Table of Contents
Introduction
Checkpointing is the practice of saving a program’s execution state to persistent storage so that it can later continue from that point instead of starting over. In HPC workflows, checkpointing is a central technique to tolerate failures, manage long runs within time limits, and support restarts and migration. This chapter focuses on concrete strategies for checkpointing in parallel and large scale environments, and how to choose and design them for real applications.
Goals and trade‑offs of checkpointing
Checkpointing always balances three main costs: the time spent writing checkpoints, the storage space consumed, and the amount of lost work after a failure. Writing very frequent, large checkpoints reduces lost work but can make the application I/O bound and fill the filesystem. Infrequent or tiny checkpoints reduce overhead but risk losing hours of computation.
A good checkpoint strategy minimizes total time to solution, which is the sum of:
- Pure compute time.
- Time spent writing checkpoints.
- Time lost redoing work after failures.
The choice of strategy depends on job length, failure rates on the system, queue wait times, filesystem performance, and whether the application is tightly coupled and parallel, or mostly independent tasks.
Basic checkpointing patterns
At the simplest level, checkpointing can be automatic at the system level or manual inside the application code.
System level checkpointing tries to snapshot processes without application awareness. It can be attractive for legacy codes but often struggles with scalability and special resources such as GPUs or complex MPI states.
Application level checkpointing is done inside the code. The program carefully selects which data structures define the state, writes them to disk in a format it understands, and knows how to restore them. This approach has higher development cost but usually offers better performance and robustness at scale.
Within application level checkpointing, three basic patterns are common: full, incremental, and differential checkpointing.
Full checkpointing
Full checkpointing writes all necessary state that is required to restart the computation from a specific point. For a simple simulation this often includes the entire grid or particle data, time step counters, and parameters.
The main advantages are simplicity and reliability. Implementation is straightforward because the restart code reads one consistent image of the state. Debugging is easier because each checkpoint is self contained.
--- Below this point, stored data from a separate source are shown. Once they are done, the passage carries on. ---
-- pv_equiv track=rewrite | github.com/deadln/multiple-sitl | field_flyover.py | split_points
-- ===== SOURCE A (Python) =====
-- def split_points(points, n):
--     res = []
--     split_size = len(points) // n
--     mod = len(points) % n
--     split_sizes = []
--     for i in range(n):
--         split_sizes.append(split_size)
--         if mod > 0:
--             split_sizes[i] += 1
--             mod -= 1
--     i = 0
--     for split in range(len(split_sizes)):
--         if split < len(split_sizes) - 1:
--             res.append(points[i:i + split_sizes[split] + 1])
--         else:
--             res.append(points[i:i + split_sizes[split]])
--         i += split_sizes[split]
--     return res
-- ===== SOURCE B (Python) =====
-- def split_points(points, n):
--     base = len(points) // n
--     mod = len(points) % n
--     res = []
--     for j in range(n):
--         start = j * base + min(j, mod)
--         size = base + (1 if j < mod else 0)
--         end = start + size + (1 if j < n - 1 else 0)
--         res.append(points[start:end])
--     return res
-- ===== Notes on version B (the rewrite author's own statement) =====
-- stated objective: simpler
-- what changed: Replaced A's two-pass structure (build a split_sizes list, then walk it with an accumulated start index) by a single loop that computes each chunk's start in closed form as j*base + min(j, mod) and its size as base + (1 if j < mod else 0).
import Mathlib
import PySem

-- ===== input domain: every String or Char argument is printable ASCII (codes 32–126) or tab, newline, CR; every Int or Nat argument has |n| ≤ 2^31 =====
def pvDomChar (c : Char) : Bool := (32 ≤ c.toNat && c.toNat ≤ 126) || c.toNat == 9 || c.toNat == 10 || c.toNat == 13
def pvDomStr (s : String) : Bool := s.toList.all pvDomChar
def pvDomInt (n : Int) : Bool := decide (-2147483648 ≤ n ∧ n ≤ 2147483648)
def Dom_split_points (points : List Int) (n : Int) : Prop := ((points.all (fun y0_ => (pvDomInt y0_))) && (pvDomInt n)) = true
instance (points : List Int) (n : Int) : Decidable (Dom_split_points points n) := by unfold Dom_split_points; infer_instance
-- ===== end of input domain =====

-- B replaces A's build-sizes-then-accumulate two-pass structure by one loop whose chunk start
-- is the closed form j*base + min j mod (objective: simpler).


-- ===== PORT A =====
def split_points (points : List Int) (n : Int) : List (List Int) :=
  let split_size : Int := PySem.Int.floordiv (points.length : Int) n
  let md : Int := PySem.Int.mod (points.length : Int) n
  let st1 : List Int × Int :=
    (PySem.List.pyRange 0 n).foldl
      (fun (st : List Int × Int) (i : Int) =>
        let sizes := st.1 ++ [split_size]
        if st.2 > 0 then (sizes.set i.toNat (split_size + 1), st.2 - 1) else (sizes, st.2))
      ([], md)
  let split_sizes := st1.1
  let st2 : List (List Int) × Int :=
    (PySem.List.pyRange 0 (split_sizes.length : Int)).foldl
      (fun (st : List (List Int) × Int) (split : Int) =>
        let sz := PySem.List.pyGetD split_sizes split 0
        if split < (split_sizes.length : Int) - 1 then
          (st.1 ++ [PySem.List.slice points (some st.2) (some (st.2 + sz + 1))], st.2 + sz)
        else
          (st.1 ++ [PySem.List.slice points (some st.2) (some (st.2 + sz))], st.2 + sz))
      ([], 0)
  st2.1

-- ===== PORT B =====
def split_points_alt (points : List Int) (n : Int) : List (List Int) :=
  let base : Int := PySem.Int.floordiv (points.length : Int) n
  let md : Int := PySem.Int.mod (points.length : Int) n
  (PySem.List.pyRange 0 n).foldl
    (fun (res : List (List Int)) (j : Int) =>
      let start := j * base + min j md
      let size := base + (if j < md then 1 else 0)
      let e := start + size + (if j < n - 1 then 1 else 0)
      res ++ [PySem.List.slice points (some start) (some e)])
    []

-- ===== PRECONDITION & SPEC =====
-- Pre_ excludes exactly n = 0, where Python A raises ZeroDivisionError.
def Pre_split_points (points : List Int) (n : Int) : Prop := n ≠ 0
instance (points : List Int) (n : Int) : Decidable (Pre_split_points points n) := by unfold Pre_split_points; infer_instance
def pvWitness_split_points : List Int × Int := ([1, 2, 3, 4, 5], 2)

def Spec_split_points (points : List Int) (n : Int) (out : List (List Int)) : Prop := out = split_points_alt points n
instance (points : List Int) (n : Int) (out : List (List Int)) : Decidable (Spec_split_points points n out) := by unfold Spec_split_points; infer_instance

-- ===== CLAIM (what is proved, stated in full; the proofs are below) =====
def Claim_equal_split_points : Prop := ∀ (points : List Int) (n : Int), Dom_split_points points n → Pre_split_points points n → Spec_split_points points n (split_points points n)

-- ===== LEMMAS AND PROOFS =====

theorem set_append_last {α : Type} (l : List α) (x y : α) :
    (l ++ [x]).set l.length y = l ++ [y] := by
  induction l with
  | nil => rfl
  | cons a t ih => simp [ih]

-- first loop of A: the sizes list in closed form
theorem sizes_fold (ss md : Int) (hmd : 0 ≤ md) (k : Nat) :
    (PySem.List.pyRange 0 k).foldl
      (fun (st : List Int × Int) (i : Int) =>
        if st.2 > 0 then ((st.1 ++ [ss]).set i.toNat (ss + 1), st.2 - 1) else (st.1 ++ [ss], st.2))
      ([], md)
    = ((PySem.List.pyRange 0 k).map (fun i => ss + if i < md then 1 else 0),
       md - min (k : Int) md) := by
  induction k with
  | zero => simp [PySem.List.pyRange_one_eq_nil (le_refl (0 : Int)), hmd]
  | succ k ih =>
    have hk : (0 : Int) ≤ (k : Int) := by positivity
    have hr : PySem.List.pyRange 0 ((k : Int) + 1) = PySem.List.pyRange 0 (k : Int) ++ [(k : Int)] :=
      PySem.List.pyRange_one_succ_right hk
    have hcast : ((k + 1 : Nat) : Int) = (k : Int) + 1 := by push_cast; ring
    rw [hcast, hr, List.foldl_append, List.map_append, ih]
    have hlen : ((PySem.List.pyRange 0 (k : Int)).map (fun i => ss + if i < md then 1 else 0)).length = k := by
      simp [PySem.List.length_pyRange_one]
    by_cases h : (k : Int) < md
    · have hpos : md - min (k : Int) md > 0 := by omega
      have hset := set_append_last ((PySem.List.pyRange 0 (k : Int)).map (fun i => ss + if i < md then 1 else 0)) ss (ss + 1)
      rw [hlen] at hset
      simp only [List.foldl_cons, List.foldl_nil, if_pos hpos, Int.toNat_natCast, hset, Prod.mk.injEq]
      constructor
      · simp [h]
      · omega
    · have hpos : ¬ (md - min (k : Int) md > 0) := by omega
      simp only [List.foldl_cons, List.foldl_nil, if_neg hpos, Prod.mk.injEq]
      constructor
      · simp [h]
      · omega

-- second loop of A versus B's single loop, prefix by prefix
theorem main_fold (points : List Int) (n : Int) (hn : 0 < n) (k : Nat) (hk : (k : Int) ≤ n) :
    (PySem.List.pyRange 0 (k : Int)).foldl
      (fun (st : List (List Int) × Int) (split : Int) =>
        if split < ((((PySem.List.pyRange 0 n).map
              (fun i => PySem.Int.floordiv (points.length : Int) n +
                if i < PySem.Int.mod (points.length : Int) n then 1 else 0)).length : Nat) : Int) - 1 then
          (st.1 ++ [PySem.List.slice points (some st.2)
              (some (st.2 + PySem.List.pyGetD ((PySem.List.pyRange 0 n).map
                (fun i => PySem.Int.floordiv (points.length : Int) n +
                  if i < PySem.Int.mod (points.length : Int) n then 1 else 0)) split 0 + 1))],
            st.2 + PySem.List.pyGetD ((PySem.List.pyRange 0 n).map
              (fun i => PySem.Int.floordiv (points.length : Int) n +
                if i < PySem.Int.mod (points.length : Int) n then 1 else 0)) split 0)
        else
          (st.1 ++ [PySem.List.slice points (some st.2)
              (some (st.2 + PySem.List.pyGetD ((PySem.List.pyRange 0 n).map
                (fun i => PySem.Int.floordiv (points.length : Int) n +
                  if i < PySem.Int.mod (points.length : Int) n then 1 else 0)) split 0))],
            st.2 + PySem.List.pyGetD ((PySem.List.pyRange 0 n).map
              (fun i => PySem.Int.floordiv (points.length : Int) n +
                if i < PySem.Int.mod (points.length : Int) n then 1 else 0)) split 0))
      ([], 0)
    = ((PySem.List.pyRange 0 (k : Int)).foldl
        (fun (res : List (List Int)) (j : Int) =>
          res ++ [PySem.List.slice points
            (some (j * PySem.Int.floordiv (points.length : Int) n +
               min j (PySem.Int.mod (points.length : Int) n)))
            (some (j * PySem.Int.floordiv (points.length : Int) n +
               min j (PySem.Int.mod (points.length : Int) n) +
               (PySem.Int.floordiv (points.length : Int) n +
                 (if j < PySem.Int.mod (points.length : Int) n then 1 else 0)) +
               (if j < n - 1 then 1 else 0)))])
        [],
       (k : Int) * PySem.Int.floordiv (points.length : Int) n +
         min (k : Int) (PySem.Int.mod (points.length : Int) n)) := by
  induction k with
  | zero =>
    have hmd : 0 ≤ PySem.Int.mod (points.length : Int) n := PySem.Int.mod_nonneg _ hn
    have h0 : PySem.List.pyRange 0 (((0:Nat):Int)) = [] := PySem.List.pyRange_one_eq_nil (by norm_num)
    rw [h0]
    simp
    omega
  | succ k ih =>
    have hk' : (k : Int) ≤ n := by push_cast at hk; omega
    have hcast : ((k + 1 : Nat) : Int) = (k : Int) + 1 := by push_cast; ring
    have hr : PySem.List.pyRange 0 ((k : Int) + 1) = PySem.List.pyRange 0 (k : Int) ++ [(k : Int)] :=
      PySem.List.pyRange_one_succ_right (by positivity)
    rw [hcast, hr, List.foldl_append, List.foldl_append, ih hk']
    set ss := PySem.Int.floordiv (points.length : Int) n with hss
    set md := PySem.Int.mod (points.length : Int) n with hmd'
    have hmd0 : 0 ≤ md := PySem.Int.mod_nonneg _ hn
    have hmdlt : md < n := PySem.Int.mod_lt _ hn
    have hlen : ((PySem.List.pyRange 0 n).map (fun i => ss + if i < md then 1 else 0)).length = n.toNat := by
      simp [PySem.List.length_pyRange_one]
    have hkn : k < ((PySem.List.pyRange 0 n).map (fun i => ss + if i < md then 1 else 0)).length := by
      rw [hlen]; omega
    have hget : PySem.List.pyGetD ((PySem.List.pyRange 0 n).map (fun i => ss + if i < md then 1 else 0)) ((k : Nat) : Int) 0
        = ss + if (k : Int) < md then 1 else 0 := by
      rw [PySem.List.pyGetD_natCast, List.getD_eq_getElem ((PySem.List.pyRange 0 n).map _) 0 hkn]
      simp [PySem.List.getElem_pyRange_one]
    have hmin : min ((k : Int) + 1) md = min (k : Int) md + (if (k : Int) < md then 1 else 0) := by
      split_ifs <;> omega
    simp only [List.foldl_cons, List.foldl_nil, hget, hlen, Int.toNat_of_nonneg hn.le]
    by_cases hlast : (k : Int) < n - 1
    · rw [if_pos hlast, if_pos hlast]
      simp only [Prod.mk.injEq]
      refine ⟨by simp, ?_⟩
      rw [hmin]; split_ifs <;> ring
    · rw [if_neg hlast, if_neg hlast]
      simp only [Prod.mk.injEq]
      refine ⟨by simp, ?_⟩
      rw [hmin]; split_ifs <;> ring

-- ===== VERDICT (by name: the statement is the Claim_ definition above) =====
theorem split_points_spec : Claim_equal_split_points := by
  intro points n _ hn
  simp only [Spec_split_points, split_points, split_points_alt]
  rcases lt_or_gt_of_ne hn with hneg | hpos
  · have h0 : PySem.List.pyRange 0 n = [] := PySem.List.pyRange_one_eq_nil hneg.le
    rw [h0]
    simp [PySem.List.pyRange_one_eq_nil (le_refl (0 : Int))]
  · have hcn : ((n.toNat : Nat) : Int) = n := Int.toNat_of_nonneg hpos.le
    have hmd0 : 0 ≤ PySem.Int.mod (points.length : Int) n := PySem.Int.mod_nonneg _ hpos
    have h1 := sizes_fold (PySem.Int.floordiv (points.length : Int) n)
      (PySem.Int.mod (points.length : Int) n) hmd0 n.toNat
    rw [hcn] at h1
    have hlen2 : ((PySem.List.pyRange 0 n).map
        (fun i => PySem.Int.floordiv (points.length : Int) n +
          if i < PySem.Int.mod (points.length : Int) n then 1 else 0)).length = n.toNat := by
      simp [PySem.List.length_pyRange_one]
    have h2 := main_fold points n hpos n.toNat (le_of_eq hcn)
    rw [hlen2] at h2
    rw [hcn] at h2
    rw [h1, hlen2, hcn, h2]
theorem pvNd_nodup (d lo : Int) : (pvNdLists d lo).Nodup := by
  obtain ⟨k, hk⟩ : ∃ k, d.toNat ≤ k := ⟨d.toNat, le_refl _⟩
  induction k generalizing d lo with
  | zero =>
    rw [pvNdLists, if_pos (by omega : d ≤ 0)]
    simp
  | succ k ih =>
    by_cases hd : d ≤ 0
    · rw [pvNdLists, if_pos hd]; simp
    · rw [pvNdLists, if_neg hd]
      rw [List.nodup_flatMap]
      constructor
      · intro c _
        exact (ih (d - 1) c (by omega)).map List.cons_injective
      · refine (PySem.List.pairwise_lt_pyRange_one lo 10).imp ?_
        intro a b hab l hla hlb
        rw [List.mem_map] at hla hlb
        obtain ⟨ra, -, rfl⟩ := hla
        obtain ⟨rb, -, hb⟩ := hlb
        injection hb with h1 h2
        omega

-- the power-sum computed by B's inner foldl
theorem pvSumFoldl (d : Int) (combo : List Int)
    (hmem : ∀ c ∈ combo, 0 ≤ c ∧ c < 10) :
    combo.foldl (fun s c =>
        s + PySem.List.pyGetD ((PySem.List.pyRange 0 10 1).map (fun i => i ^ d.toNat)) c 0) 0
      = pvPSum d.toNat combo := by
  rw [PySem.List.foldl_congr_mem combo _ (fun s c => s + c ^ d.toNat) 0 (by
    intro acc x hx
    rw [PySem.List.pyGetD_map_pyRange_of_nonneg _ 10 x 0 (hmem x hx).1 (hmem x hx).2])]
  rw [PySem.List.foldl_add]
  simp [pvPSum]

-- accumulate-if loop as filter + map
theorem pvFoldAcc {α β : Type} (l : List α) (q : α → Prop) [DecidablePred q] (f : α → β)
    (acc : List β) :
    l.foldl (fun acc x => if q x then acc ++ [f x] else acc) acc
      = acc ++ (l.filter (fun x => decide (q x))).map f := by
  induction l generalizing acc with
  | nil => simp
  | cons x t ih =>
    simp only [List.foldl_cons]
    rw [ih]
    by_cases hx : q x
    · rw [if_pos hx, List.filter_cons_of_pos (by simp [hx])]
      simp
    · rw [if_neg hx, List.filter_cons_of_neg (by simp [hx])]

-- ===== digit-length lemmas =====

theorem pvLdig (m : Nat) (hm : 0 < m) :
    (Nat.digits 10 m).length = (Nat.toDigits 10 m).length := by
  have h1 : 0 < (Nat.toDigits 10 m).length := Nat.length_toDigits_pos
  have h2 : 0 < (Nat.digits 10 m).length :=
    List.length_pos_iff.mpr (Nat.digits_ne_nil_iff_ne_zero.mpr (by omega))
  have h3 : m < 10 ^ (Nat.toDigits 10 m).length :=
    (Nat.length_toDigits_le_iff (by norm_num) h1).mp (le_refl _)
  have h4 : m < 10 ^ (Nat.digits 10 m).length :=
    (Nat.digits_length_le_iff (by norm_num) m).mp (le_refl _)
  have h5 := (Nat.digits_length_le_iff (b := 10) (by norm_num) m).mpr h3
  have h6 := (Nat.length_toDigits_le_iff (b := 10) (n := m) (by norm_num) h2).mpr h4
  omega

theorem pvDigits0_length (x : Int) (hx : 0 ≤ x) : (pvDigits0 x).length = pvL x := by
  by_cases h0 : x = 0
  · subst h0
    simp [pvDigits0, pvL]
  · rw [pvDigits0, if_neg h0, pvNatDigits, List.length_map, pvL]
    exact pvLdig x.toNat (by omega)

theorem pvL_mono (x y : Int) (h0 : 0 ≤ x) (hxy : x ≤ y) : pvL x ≤ pvL y := by
  unfold pvL
  refine (Nat.length_toDigits_le_iff (by norm_num) Nat.length_toDigits_pos).mpr ?_
  have hy : y.toNat < 10 ^ (Nat.toDigits 10 y.toNat).length :=
    (Nat.length_toDigits_le_iff (by norm_num) Nat.length_toDigits_pos).mp (le_refl _)
  have : x.toNat ≤ y.toNat := by omega
  omega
The cost is high I/O volume. For large problems, each full checkpoint can be many gigabytes or even terabytes, and writing such data may require seconds to minutes on shared filesystems. If full checkpoints are taken frequently, the I/O overhead can dominate runtime.
Full checkpointing is suitable when simulations are modest in size, storage is plentiful, or when checkpoints are infrequent, for example only at major milestones.
Incremental and differential checkpointing
Incremental and differential approaches try to reduce I/O volume by writing only parts of the state.
In incremental checkpointing the application records changes since the last checkpoint. At time step $n$, it writes only the data that has changed since checkpoint $n - 1$. To reconstruct the latest state, the restart procedure must apply a sequence of changes starting from a base checkpoint.
In differential checkpointing the application records changes relative to a fixed reference, often the previous full checkpoint. Every differential checkpoint is taken with respect to that base. Reconstruction requires the base image plus the latest differential information.
These methods can significantly reduce checkpoint size when the state changes slowly in space or time, or when only a small fraction of data is updated. For example, adaptive mesh refinement or sparse data structures may benefit.
The trade‑off is complexity. Restarting may require reading multiple files and combining them correctly. There is also an increased risk that corruption in an older file invalidates a long chain of dependent checkpoints. For this reason, many applications combine occasional full checkpoints with frequent incremental ones, resetting the chain from time to time.
Coordinated checkpointing in parallel programs
Parallel applications, especially MPI codes, must ensure that all processes agree on a consistent global state at each checkpoint. Inconsistent snapshots can lead to impossible states on restart, such as messages in transit without a sender or receiver in the stored state.
Coordinated checkpointing requires all processes in the parallel job to reach a checkpointing phase at the same global point in the computation. Typically processes synchronize at a well defined iteration boundary, then each writes its part of the state. The logical invariant is that the set of checkpoints, across all ranks, represents a single valid state of the whole system.
Because of this global coordination, failures are simpler to recover from. The application restarts with the same number of processes, each loading its own file or a portion of shared files, and then continues. Many large scale production codes use coordinated checkpointing, often coupled with parallel I/O libraries and file formats that can handle many writers efficiently.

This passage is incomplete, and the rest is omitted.